Self Evaluation, Growth, and Pursuing Perfection

  • Self Evaluation, Growth, and Pursuing Perfection

    By Matt Kitchen, posted April 11, 2016 –

    I was really bad at teaching math my first year. I am not saying this to endear myself to you or to provide some kind of ascendency story that will blow you away. It is simply a fact. I started out by student teaching in an urban middle school. My teachers and principals were very impressed and said since I did so well there, then I would do great anywhere. So I gathered my lessons and classroom management plan and headed to an urban middle school. I was going to knock it out of the park. 

    My first year teaching was by far one of the most frustrating years of my life. I began to second-guess my career choice. My saving grace was a mentor teacher who did her best to show me the path to success. I will never forget the most valuable piece of advice I ever got from her.

    It was February, and I was in the doldrums. I couldn't get the students to listen, do work, or pass a test. I was clueless and failing. Most likely sick of my complaining and knowing that there was nothing she could do to actually fix my situation, she offered this:

    Forget everything you did this year, and look to next year. Do your best the rest of this year, but stop getting frustrated about failing and begin planning for next year. What are you going to do to make next year better?

    And so I began planning.

    Although the transition from the first year to the second year revolved entirely around improving classroom management, I have held true to this advice every year since. I always spend time reflecting on the current year and thinking about what I can improve on for next year.

    So every year around this time, I focus on one key area of my math instruction to improve. It requires a lot of honest self-reflection and recognizing that I have many areas that can still improve. It is through this process that I have been able to grow my instruction, improve my students’ test scores, and increase my professional sense of self-worth.

    This has been my path of improvement so far:

    Year 1: I worked on a classroom management plan that would actually work in my difficult situation and the steps to carry it out from the first day of the new school year.

    Year 2: I could manage the classroom, but I needed to focus more on becoming a master of my content. I read every blog and book I could on seventh-grade math concepts and tried to understand them well enough to teach any level of learner.

    Year 3: Now that I could manage a class and knew the content really well, I focused on teaching mathematics conceptually. It wasn't enough to teach my students how to solve a problem, I wanted to make sure they understood why a problem worked. My students didn't just memorize "adding opposites" as a way to solve (–4) – (–7), they were able to explain why the answer is 3. This was extremely important to me because I felt like so many of my students were acting like robots or machines as they went through the motions of solving without actually trying to understand why they were performing a certain operation or skill.

    Year 4: This was the first time I felt comfortable tackling group work in my middle school math class. I am going to write a post about this next week, so I will leave out the details for now.

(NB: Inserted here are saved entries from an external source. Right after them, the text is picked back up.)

-- pv_equiv track=rewrite | github.com/v1rtu3x/RE_0x04_MByteV | hints/disasm.py | disasm
-- ===== SOURCE A (Python) =====
-- opmap = {
--     0x00: ("NOP", 0),
--     0x01: ("PUSH_IMM", 1),
--     0x02: ("POP_REG", 1),
--     0x03: ("MOV_RR", 1),
--     0x04: ("ADD_RR", 1),
--     0x05: ("SUB_RR", 1),
--     0x06: ("CMP_REG_IMM", 2),
--     0x07: ("JZ", 2),
--     0x08: ("JMP", 2),
--     0x09: ("CALL", 1),
--     0xF9: ("HALT", 0),
-- }
--
-- def read_u8(b, i):
--     return b[i], i + 1
--
-- def read_s8(b, i):
--     v = b[i]
--     if v >= 0x80:
--         v -= 0x100
--     return v, i + 1
--
-- def read_s16_le(b, i):
--     lo = b[i]
--     hi = b[i + 1]
--     v = (hi << 8) | lo
--     if v >= 0x8000:
--         v -= 0x10000
--     return v, i + 2
--
-- def disasm(b):
--     i = 0
--     out = []
--     while i < len(b):
--         op = b[i]; i += 1
--         name, _ = opmap.get(op, (f"DB_0x{op:02X}", 0))
--
--         if op == 0x01:  # PUSH_IMM
--             val, i = read_s8(b, i)
--             out.append(f"{i-2:04x}: PUSH_IMM {val}")
--
--         elif op == 0x02:  # POP_REG
--             reg, i = read_u8(b, i)
--             out.append(f"{i-2:04x}: POP_REG R{reg & 3}")
--
--         elif op in (0x03, 0x04, 0x05):  # MOV/ADD/SUB with packed dst/src
--             b1, i = read_u8(b, i)
--             dst = (b1 >> 4) & 0xF
--             src = b1 & 0xF
--             out.append(f"{i-2:04x}: {name} R{dst & 3},R{src & 3}")
--
--         elif op == 0x06:  # CMP_REG_IMM
--             reg, i = read_u8(b, i)
--             imm, i = read_s8(b, i)
--             out.append(f"{i-3:04x}: CMP_REG_IMM R{reg & 3}, {imm}")
--
--         elif op in (0x07, 0x08):  # JZ / JMP
--             off, i = read_s16_le(b, i)
--             out.append(f"{i-3:04x}: {name} {off:+d}")
--
--         elif op == 0x09:  # CALL selector
--             sel, i = read_u8(b, i)
--             out.append(f"{i-2:04x}: CALL 0x{sel:02x}")
--
--         elif op == 0xF9:  # HALT
--             out.append(f"{i-1:04x}: HALT")
--
--         else:
--             out.append(f"{i-1:04x}: DB 0x{op:02x}")
--     return out
-- ===== SOURCE B (Python) =====
-- # Table-driven re-implementation: one spec table (operand readers + formatter) and a single
-- # generic decode loop replacing the per-opcode if/elif chain. Objective: alternative decomposition.
--
-- def _r_s8(b, i):
--     v = b[i]
--     return ((v - 0x100) if v >= 0x80 else v,), i + 1
--
-- def _r_reg(b, i):
--     return (b[i] & 3,), i + 1
--
-- def _r_pack(b, i):
--     v = b[i]
--     return ((v >> 4) & 3, v & 3), i + 1
--
-- def _r_s16(b, i):
--     v = (b[i + 1] << 8) | b[i]
--     return ((v - 0x10000) if v >= 0x8000 else v,), i + 2
--
-- def _r_u8(b, i):
--     return (b[i],), i + 1
--
-- _SPECS = {
--     0x01: ((_r_s8,), lambda v: f"PUSH_IMM {v[0]}"),
--     0x02: ((_r_reg,), lambda v: f"POP_REG R{v[0]}"),
--     0x03: ((_r_pack,), lambda v: f"MOV_RR R{v[0]},R{v[1]}"),
--     0x04: ((_r_pack,), lambda v: f"ADD_RR R{v[0]},R{v[1]}"),
--     0x05: ((_r_pack,), lambda v: f"SUB_RR R{v[0]},R{v[1]}"),
--     0x06: ((_r_reg, _r_s8), lambda v: f"CMP_REG_IMM R{v[0]}, {v[1]}"),
--     0x07: ((_r_s16,), lambda v: f"JZ {v[0]:+d}"),
--     0x08: ((_r_s16,), lambda v: f"JMP {v[0]:+d}"),
--     0x09: ((_r_u8,), lambda v: f"CALL 0x{v[0]:02x}"),
--     0xF9: ((), lambda v: "HALT"),
-- }
--
-- def disasm(b):
--     out = []
--     i = 0
--     n = len(b)
--     while i < n:
--         start = i
--         op = b[i]
--         i += 1
--         readers, fmt = _SPECS.get(op, ((), lambda v, _op=op: f"DB 0x{_op:02x}"))
--         vals = ()
--         for r in readers:
--             vs, i = r(b, i)
--             vals += vs
--         out.append(f"{start:04x}: " + fmt(vals))
--     return out
-- ===== Notes on version B (the rewrite author's own statement) =====
-- stated objective: alternative
-- what changed: Replaces A's per-opcode if/elif dispatch with a single opcode->(operand-reader list, formatter) spec table and one generic decode loop that applies the readers in turn and formats the start-address-prefixed line.
import Mathlib
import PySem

    Year 5: That year was based on becoming familiar with the Common Core. I also continued to work a lot on groupings, and I experimented a lot during this time.

    Year 6: I began to use rich tasks to teach math. I worked really hard to get my students out of traditional textbooks and into working through complex rich tasks. Although there were many days of frustration this year, I worked at it and also came away with some of my most rewarding days of teaching. Sure, I had lessons that flopped, but the majority of my lessons got my students thinking about math like never before. I grew by leaps and bounds. I began training teachers in my district on implementing similar tasks in their classroom the following year.

    Year 7: This was really a continuation of year 6, using inquiry-based math tasks, but I tried to take less of a role and answer fewer questions. I wanted to find and work with more tasks that involved less direct instruction from me. 

    Year 8: Year 7's focus on inquiry brought me to the point at which I realized I needed to work on my questioning techniques. You know that thing where you answer a question with a question? It can have a major impact when it is a strategic question. I really thought those would come to me a lot faster than they did.

    Year 9: This year! I am teaching science along with math this year. I have continued to work on questioning techniques, and I have thrown in an assortment of 3 act math tasks, but I have mostly tried to keep my head above water in science this year.

    The list above doesn’t do justice to what I have done, but at the same time I really don't want to set myself up as someone who has it all figured out. If anything, I want to look like someone who is really trying to figure it out and intentionally trying to get better each year.

    So right now I implore you to find something you would like to improve. Remember, you will get the best results if you focus on one area for the entire next year. Make it your theme, come back to it every time you plan a lesson or unit. Start thinking about it now before you even start planning for next year. Get it to the forefront of your brain. What needs to be better?